O deboche usada pela veterana estilista causou uma enorme raiva naquele homem, sua vontade era passar por cima de sua próprios conceitos e aniquilar a vida daquela que tanto o machucou, mas aquele que foi tirado dele nos primeiros momentos de vida poderia pagar caro.
— Como consegue ser tão desprezível?
— Sou Verônica Morgan, a exclusiva!
— Sabemos muito bem que essa exclusividade não lhe pertence — ele estreitou os olhos.

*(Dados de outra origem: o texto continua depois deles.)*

-- pv_equiv track=rewrite | github.com/aitechnav/Sentinel_Guard | sentinelguard/adversarial/__init__.py | _replace_leetspeak
-- ===== SOURCE A (Python) =====
-- from typing import Any, Dict, List, Optional, Set, Tuple
--
-- LEETSPEAK_MAP: Dict[str, str] = {
--     "4": "a", "@": "a", "8": "b", "(": "c", "3": "e",
--     "6": "g", "#": "h", "1": "i", "!": "i", "|": "l",
--     "0": "o", "5": "s", "7": "t", "+": "t",
-- }
--
-- def _replace_leetspeak(text: str) -> str:
--     """Replace leetspeak characters with letters."""
--     result = []
--     for i, char in enumerate(text):
--         if char in LEETSPEAK_MAP:
--             # Context check: only replace if surrounded by alpha
--             before = text[i - 1].isalpha() if i > 0 else False
--             after = text[i + 1].isalpha() if i < len(text) - 1 else False
--             if before or after:
--                 result.append(LEETSPEAK_MAP[char])
--                 continue
--         result.append(char)
--     return "".join(result)
-- ===== SOURCE B (Python) =====
-- LEETSPEAK_MAP = {
--     "4": "a", "@": "a", "8": "b", "(": "c", "3": "e",
--     "6": "g", "#": "h", "1": "i", "!": "i", "|": "l",
--     "0": "o", "5": "s", "7": "t", "+": "t",
-- }
--
-- def _replace_leetspeak(text: str) -> str:
--     """Replace leetspeak characters with letters (segment-based).
--
--     Split the text into maximal runs of alpha / non-alpha characters.  A
--     leetspeak character is non-alpha, so it touches a letter exactly when it
--     is the FIRST char of a non-alpha run that follows an alpha run, or the
--     LAST char of a non-alpha run that precedes one; interior characters of a
--     run are never replaced, and alpha runs are copied wholesale.
--     """
--     segs = []
--     i, n = 0, len(text)
--     while i < n:
--         j = i + 1
--         a = text[i].isalpha()
--         while j < n and text[j].isalpha() == a:
--             j += 1
--         segs.append(text[i:j])
--         i = j
--     pieces = []
--     last = len(segs) - 1
--     for k, seg in enumerate(segs):
--         if seg[0].isalpha():
--             pieces.append(seg)
--         else:
--             chars = list(seg)
--             if k > 0 and chars[0] in LEETSPEAK_MAP:
--                 chars[0] = LEETSPEAK_MAP[chars[0]]
--             if k < last and chars[-1] in LEETSPEAK_MAP:
--                 chars[-1] = LEETSPEAK_MAP[chars[-1]]
--             pieces.append("".join(chars))
--     return "".join(pieces)
-- ===== Notes on version B (the rewrite author's own statement) =====
-- stated objective: alternative
-- what changed: B splits the text into maximal runs of alpha/non-alpha characters and edits only the first and last character of interior non-alpha runs (the only positions that can touch a letter), copying alpha runs and run interiors wholesale, instead of A's per-character loop that tests the dictionary and probes both neighbours at every index.
import Mathlib
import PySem

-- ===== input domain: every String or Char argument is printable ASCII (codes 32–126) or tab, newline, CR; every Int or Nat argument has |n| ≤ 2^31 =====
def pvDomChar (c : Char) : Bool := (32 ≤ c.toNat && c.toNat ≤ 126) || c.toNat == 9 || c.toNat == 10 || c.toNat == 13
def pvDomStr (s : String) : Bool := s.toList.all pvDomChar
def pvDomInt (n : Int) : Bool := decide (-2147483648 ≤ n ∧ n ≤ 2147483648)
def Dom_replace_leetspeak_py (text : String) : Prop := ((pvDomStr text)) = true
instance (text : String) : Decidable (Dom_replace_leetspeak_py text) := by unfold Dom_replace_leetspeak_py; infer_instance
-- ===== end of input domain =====

-- B replaces A's per-character loop (dictionary test + two neighbour probes at every
-- index) by a segment algorithm: split into maximal alpha/non-alpha runs and edit only
-- the first/last character of interior non-alpha runs (alternative, same O(n) cost).


-- module-level constant LEETSPEAK_MAP (dict with single-char keys → Char assoc list)
def LEETSPEAK_MAP : List (Char × Char) :=
  [('4','a'), ('@','a'), ('8','b'), ('(','c'), ('3','e'),
   ('6','g'), ('#','h'), ('1','i'), ('!','i'), ('|','l'),
   ('0','o'), ('5','s'), ('7','t'), ('+','t')]

-- ===== PORT A =====
-- literal transliteration: for i, char in enumerate(text) with guarded text[i±1] lookups
def replace_leetspeak_py (text : String) : String :=
  let cs := text.toList
  let result : List Char :=
    (PySem.List.enumerate cs 0).foldl (fun acc (p : Int × Char) =>
      match LEETSPEAK_MAP.lookup p.2 with
      | some r =>
          let before : Bool :=
            if 0 < p.1 then
              (match PySem.List.pyGet? cs (p.1 - 1) with
               | some ch => PySem.Chars.isalpha ch
               | none => false)
            else false
          let after : Bool :=
            if p.1 < (cs.length : Int) - 1 then
              (match PySem.List.pyGet? cs (p.1 + 1) with
               | some ch => PySem.Chars.isalpha ch
               | none => false)
            else false
          if before || after then acc ++ [r] else acc ++ [p.2]
      | none => acc ++ [p.2]) []
  String.ofList result

-- ===== PORT B =====
-- Source B's while-loop that scans off the maximal run of characters with the same
-- isalpha-ness as the head (inner 'while j < n and text[j].isalpha() == a: j += 1')
def pvLeetChunk (cs : List Char) : List (List Char) :=
  match cs with
  | [] => []
  | c :: rest =>
      (c :: rest.takeWhile (fun d => PySem.Chars.isalpha d == PySem.Chars.isalpha c)) ::
        pvLeetChunk (rest.dropWhile (fun d => PySem.Chars.isalpha d == PySem.Chars.isalpha c))
termination_by cs.length
decreasing_by
  simp only [List.length_cons]
  exact Nat.lt_succ_of_le (List.length_dropWhile_le _ _)

-- the body of Source B's 'for k, seg in enumerate(segs)' loop: edit the first/last char
-- of a non-alpha run (only when k > 0 / k < last), copy alpha runs
def pvEditSeg (last : Int) (p : Int × List Char) : List Char :=
  match p.2 with
  | [] => []
  | c :: restSeg =>
    if PySem.Chars.isalpha c then c :: restSeg
    else
      let chars := if 0 < p.1 then
          (match LEETSPEAK_MAP.lookup c with
           | some r => r :: restSeg
           | none => c :: restSeg)
        else c :: restSeg
      if p.1 < last then
        (match chars.getLast? with
         | some lc =>
             (match LEETSPEAK_MAP.lookup lc with
              | some r => chars.dropLast ++ [r]
              | none => chars)
         | none => chars)
      else chars

-- literal transliteration of Source B: chunk into runs, then edit only the first/last
-- char of non-alpha runs (k > 0 / k < last), and join the pieces
def replace_leetspeak_py_alt (text : String) : String :=
  let segs := pvLeetChunk text.toList
  String.ofList (((PySem.List.enumerate segs 0).map (pvEditSeg ((segs.length : Int) - 1))).flatten)

-- ===== PRECONDITION & SPEC =====
def Spec_replace_leetspeak_py (text : String) (out : String) : Prop := out = replace_leetspeak_py_alt text
instance (text : String) (out : String) : Decidable (Spec_replace_leetspeak_py text out) := by unfold Spec_replace_leetspeak_py; infer_instance

-- ===== CLAIM (what is proved, stated in full; the proofs are below) =====
def Claim_equal_replace_leetspeak_py : Prop := ∀ (text : String), Dom_replace_leetspeak_py text → Spec_replace_leetspeak_py text (replace_leetspeak_py text)

-- ===== LEMMAS AND PROOFS =====

-- the per-position value A computes at index i on character c
def aStep (cs : List Char) (p : Int × Char) : Char :=
  match LEETSPEAK_MAP.lookup p.2 with
  | some r =>
      let before : Bool :=
        if 0 < p.1 then
          (match PySem.List.pyGet? cs (p.1 - 1) with
           | some ch => PySem.Chars.isalpha ch
           | none => false)
        else false
      let after : Bool :=
        if p.1 < (cs.length : Int) - 1 then
          (match PySem.List.pyGet? cs (p.1 + 1) with
           | some ch => PySem.Chars.isalpha ch
           | none => false)
        else false
      if before || after then r else p.2
  | none => p.2

theorem aFold_eq_map (cs : List Char) (l : List (Int × Char)) (acc : List Char) :
    l.foldl (fun acc p =>
      match LEETSPEAK_MAP.lookup p.2 with
      | some r =>
          let before : Bool :=
            if 0 < p.1 then
              (match PySem.List.pyGet? cs (p.1 - 1) with
               | some ch => PySem.Chars.isalpha ch
               | none => false)
            else false
          let after : Bool :=
            if p.1 < (cs.length : Int) - 1 then
              (match PySem.List.pyGet? cs (p.1 + 1) with
               | some ch => PySem.Chars.isalpha ch
               | none => false)
            else false
          if before || after then acc ++ [r] else acc ++ [p.2]
      | none => acc ++ [p.2]) acc = acc ++ l.map (aStep cs) := by
  induction l generalizing acc with
  | nil => simp
  | cons p l ih =>
      simp only [List.foldl_cons, List.map_cons]
      rw [ih]
      cases h : LEETSPEAK_MAP.lookup p.2 with
      | none => simp [aStep, h]
      | some r =>
          simp only [aStep, h]
          split_ifs <;> simp_all

-- the shared reference recursion: one pass carrying the previous char's isalpha bit
-- and peeking at the next char
def pvStep (prev : Bool) (c : Char) (next : Bool) : Char :=
  match LEETSPEAK_MAP.lookup c with
  | some r => if prev || next then r else c
  | none => c

def pvHeadAlpha : List Char → Bool
  | [] => false
  | d :: _ => PySem.Chars.isalpha d

def pvGo (prev : Bool) : List Char → List Char
  | [] => []
  | c :: rest => pvStep prev c (pvHeadAlpha rest) :: pvGo (PySem.Chars.isalpha c) rest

— Por enquanto — o aspecto misterioso no rosto da mulher tornou aquele diálogo uma incógnita: do que estavam falando? — Meu querido Raul, você jogou fora a melhor oportunidade de sua vida, poderíamos ter vivido uma bela história juntos, poderíamos ter um reinado só nosso, mas a sua tolice o cegou. Sua troca, nada equivalente, causou a dor no meu peito... Você foi a única pessoa que amei de verdade, pela qual eu me importava realmente, eu imaginei uma vida ao seu lado — enxugando o rosto molhado pelas lágrimas que possuíam um misto de melancolia e raiva, a mulher prosseguiu: — Sua traição me colocou em questionamento: o que eu não tinha? Talvez fosse o poder soberano, mas percebi um desprezo da pessoa que eu mais amava... Comecei uma busca incansável pela totalidade, a qual você sabe o que significa. Se existe um culpado por cada atrocidade que cometi ele é você!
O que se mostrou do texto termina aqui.